Proposition
For any positive numbers $a$, $b$, and $c$, \begin{equation*} \frac{a^3}{b^2} + \frac{b^3}{c^2} + \frac{c^3}{a^2} \geq 3 \, \frac{a^2 + b^2 + c^2}{a + b + c} . \end{equation*}
I am requesting an elementary, algebraic explanation to this inequality. (I suppose the condition for equality is that $a = b = c$.) I am not familiar with symmetric inequalities in three variables. I would appreciate any references.
On
we have $$\frac{a^4}{ab^2}+\frac{b^4}{bc^2}+\frac{c^4}{ca^2}\geq \frac{a^2+b^2+c^2)^2}{ab^2+bc^2+ca^2}\geq \frac{3(a^2+b^2+c^2)}{a+b+c)}$$ the last is true, since$$a(a-c)^2+b(a-b)^2+c(b-c)^2\geq 0$$
On
Actually this is not a symmetric inequality, since the LHS is cyclic but not symmetric.

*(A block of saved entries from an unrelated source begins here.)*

theorem pairs_cons_replicate (c : Char) (n : Nat) (t : List Char) :
    ((c :: (List.replicate n c ++ t)).zip (List.replicate n c ++ t))
      = List.replicate n (c, c) ++ ((c :: t).zip t) := by
  induction n with
  | zero => simp
  | succ n ih =>
    rw [List.replicate_succ]
    rw [List.replicate_succ (n := n) (a := (c, c)), List.cons_append, List.zip_cons_cons, ih,
      List.cons_append]

theorem cons_decomp (c : Char) (rest : List Char) :
    rest = List.replicate (rest.takeWhile (fun x => x == c)).length c
      ++ rest.drop (rest.takeWhile (fun x => x == c)).length := by
  conv_lhs => rw [← List.takeWhile_append_dropWhile (p := fun x => x == c) (l := rest)]
  rw [drop_takeWhile_eq_dropWhile]
  congr 1
  exact takeWhile_beq_replicate c rest

theorem head_drop_ne (c : Char) (rest : List Char) (h : Char) (t : List Char)
    (he : rest.drop (rest.takeWhile (fun x => x == c)).length = h :: t) : (h == c) = false := by
  have hx := List.head?_dropWhile_not (fun x => x == c) rest
  rw [← drop_takeWhile_eq_dropWhile, he] at hx
  simpa using hx

theorem map_zip_tail {α β : Type} (f : α → β) (l : List α) :
    (l.map f).zip (l.map f).tail = (l.zip l.tail).map (fun p => (f p.1, f p.2)) := by
  cases l with
  | nil => rfl
  | cons a t =>
    simp only [List.map_cons, List.tail_cons]
    rw [show f a :: List.map f t = List.map f (a :: t) from rfl, List.zip_map]
    simp [Prod.map]

theorem rleB_cons (c : Char) (rest : List Char) :
    rleB (c :: rest)
      = (c, (rest.takeWhile (fun x => x == c)).length + 1)
        :: rleB (rest.drop (rest.takeWhile (fun x => x == c)).length) := by
  rw [rleB]

-- equivalence of the two ascent checks (all adjacent pairs vs adjacent group heads)
theorem asc_rle (s : List Char) : ascP s = ascG (rleB s) := by
  induction s using rleB.induct with
  | case1 => simp [ascP, ascG, rleB]
  | case2 c rest ih =>
    rw [rleB_cons]
    have hdec := cons_decomp c rest
    simp only [ascP, ascG, List.tail_cons]
    conv_lhs => rw [hdec, pairs_cons_replicate]
    rw [List.all_append]
    have hrep : (List.replicate (rest.takeWhile (fun x => x == c)).length (c, c)).all
        (fun p => decide (pyDigit p.1 ≤ pyDigit p.2)) = true := by
      simp [List.mem_replicate]
    rw [hrep, Bool.true_and]
    cases hcase : rest.drop (rest.takeWhile (fun x => x == c)).length with
    | nil => simp [rleB]
    | cons h t =>
      rw [hcase] at ih
      rw [rleB_cons] at ih ⊢
      simp only [ascP, ascG, List.tail_cons, List.zip_cons_cons, List.all_cons] at ih ⊢
      rw [← ih]

-- an adjacent equal pair exists iff some run has length ≥ 2
theorem two1_rle (s : List Char) :
    ((s.zip s.tail).any (fun p => p.1 == p.2)) = (rleB s).any (fun p => decide (2 ≤ p.2)) := by
  induction s using rleB.induct with
  | case1 => simp [rleB]
  | case2 c rest ih =>
    rw [rleB_cons]
    have hdec := cons_decomp c rest
    simp only [List.tail_cons]
    conv_lhs => rw [hdec, pairs_cons_replicate]
    rw [List.any_append, List.any_cons]
    have hrep : (List.replicate (rest.takeWhile (fun x => x == c)).length (c, c)).any
        (fun p => p.1 == p.2) = !((rest.takeWhile (fun x => x == c)).length == 0) := by
      cases (rest.takeWhile (fun x => x == c)).length <;> simp
    rw [hrep]
    cases hcase : rest.drop (rest.takeWhile (fun x => x == c)).length with
    | nil =>
      simp only [List.zip_nil_right, List.any_nil, Bool.or_false, rleB]
      cases (rest.takeWhile (fun x => x == c)).length <;> simp
    | cons h t =>
      have hne : (h == c) = false := head_drop_ne c rest h t hcase
      rw [hcase] at ih
      simp only [List.zip_cons_cons, List.any_cons, List.tail_cons] at ih ⊢
      have hch : (c == h) = false := by
        rw [beq_eq_false_iff_ne] at hne ⊢
        exact fun hh => hne hh.symm
      rw [hch, ih]
      cases (rest.takeWhile (fun x => x == c)).length <;> simp [Bool.or_assoc]

-- ---- part 2: exactly-twice character iff exactly-2 run, on sorted digit strings ----

def digits10 : List Char := ['0', '1', '2', '3', '4', '5', '6', '7', '8', '9']

set_option maxRecDepth 4000 in
theorem digits_inj : ∀ a ∈ digits10, ∀ b ∈ digits10, pyDigit a = pyDigit b → a = b := by
  intro a ha b hb h
  fin_cases ha <;> fin_cases hb <;> revert h <;> decide

theorem digitChar_mem (m : Nat) (hm : m < 10) : Nat.digitChar m ∈ digits10 := by
  interval_cases m <;> decide

theorem mem_toDigitsCore (fuel n : Nat) (ds : List Char) (c : Char)
    (h : c ∈ Nat.toDigitsCore 10 fuel n ds) : c ∈ ds ∨ c ∈ digits10 := by
  induction fuel generalizing n ds with
  | zero => exact Or.inl h
  | succ fuel ih =>
    rw [Nat.toDigitsCore] at h
    by_cases h0 : n / 10 = 0
    · rw [if_pos h0] at h
      rcases List.mem_cons.mp h with hc | hc
      · exact Or.inr (hc ▸ digitChar_mem _ (Nat.mod_lt _ (by norm_num)))
      · exact Or.inl hc
    · rw [if_neg h0] at h
      rcases ih (n / 10) (Nat.digitChar (n % 10) :: ds) h with hc | hc
      · rcases List.mem_cons.mp hc with h1 | h1
        · exact Or.inr (h1 ▸ digitChar_mem _ (Nat.mod_lt _ (by norm_num)))
        · exact Or.inl h1
      · exact Or.inr hc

Anyway, here's the proof I've come up with. From Cauchy-Schwarz on $\displaystyle \left(\frac{a^2}{b\sqrt{a}}, \: \frac{b^2}{c\sqrt{b}}, \: \frac{c^2}{a\sqrt{c}}\right)$ and $\displaystyle \left(b\sqrt{a}, \: c\sqrt{b}, \: a\sqrt{c}\right)$ we get $$\left(\sum_{cyc} \frac{a^3}{b^2}\right)\left(\sum_{cyc} ab^2\right) \ge (a^2 + b^2 + c^2)^2 \implies \frac{a^3}{b^2} + \frac{b^3}{c^2} + \frac{c^3}{a^2} \ge \frac{(a^2 + b^2 + c^2)^2}{ab^2 + bc^2 + ca^2}$$ Hence it suffices to show that the inequality $\displaystyle (a + b + c)(a^2 + b^2 + c^2) \ge 3(ab^2 + bc^2 + ca^2)$ holds. Thi can be proved rearranging the terms on the left and applying AM-GM: $$(a + b + c)(a^2 + b^2 + c^2) = \sum_{cyc} (b^3 + a^2b + ab^2) \ge \sum_{cyc} (2\sqrt{b^3 \cdot a^2b} + ab^2) = \\ = 3(ab^2 + bc^2 + ca^2)$$
By C-S and Holder we obtain: $$\sum_{cyc}\frac{a^3}{b^2}=\sum_{cyc}\frac{a^5}{a^2b^2}\geq\frac{\left(a^{\frac{5}{2}}+a^{\frac{5}{2}}+a^{\frac{5}{2}}\right)^2}{\sum\limits_{cyc}a^2b^2}=$$ $$=\frac{\left(a^{\frac{5}{2}}+a^{\frac{5}{2}}+a^{\frac{5}{2}}\right)^2(a+b+c)}{(a+b+c)\sum\limits_{cyc}a^2b^2}\geq\frac{(a^2+b^2+c^2)^3}{(a^2b^2+a^2c^2+b^2c^2)(a+b+c)}\geq$$ $$\geq\frac{3(a^2b^2+a^2c^2+b^2c^2)(a^2+b^2+c^2)}{(a^2b^2+a^2c^2+b^2c^2)(a+b+c)}=\frac{3(a^2+b^2+c^2)}{a+b+c}.$$ Done!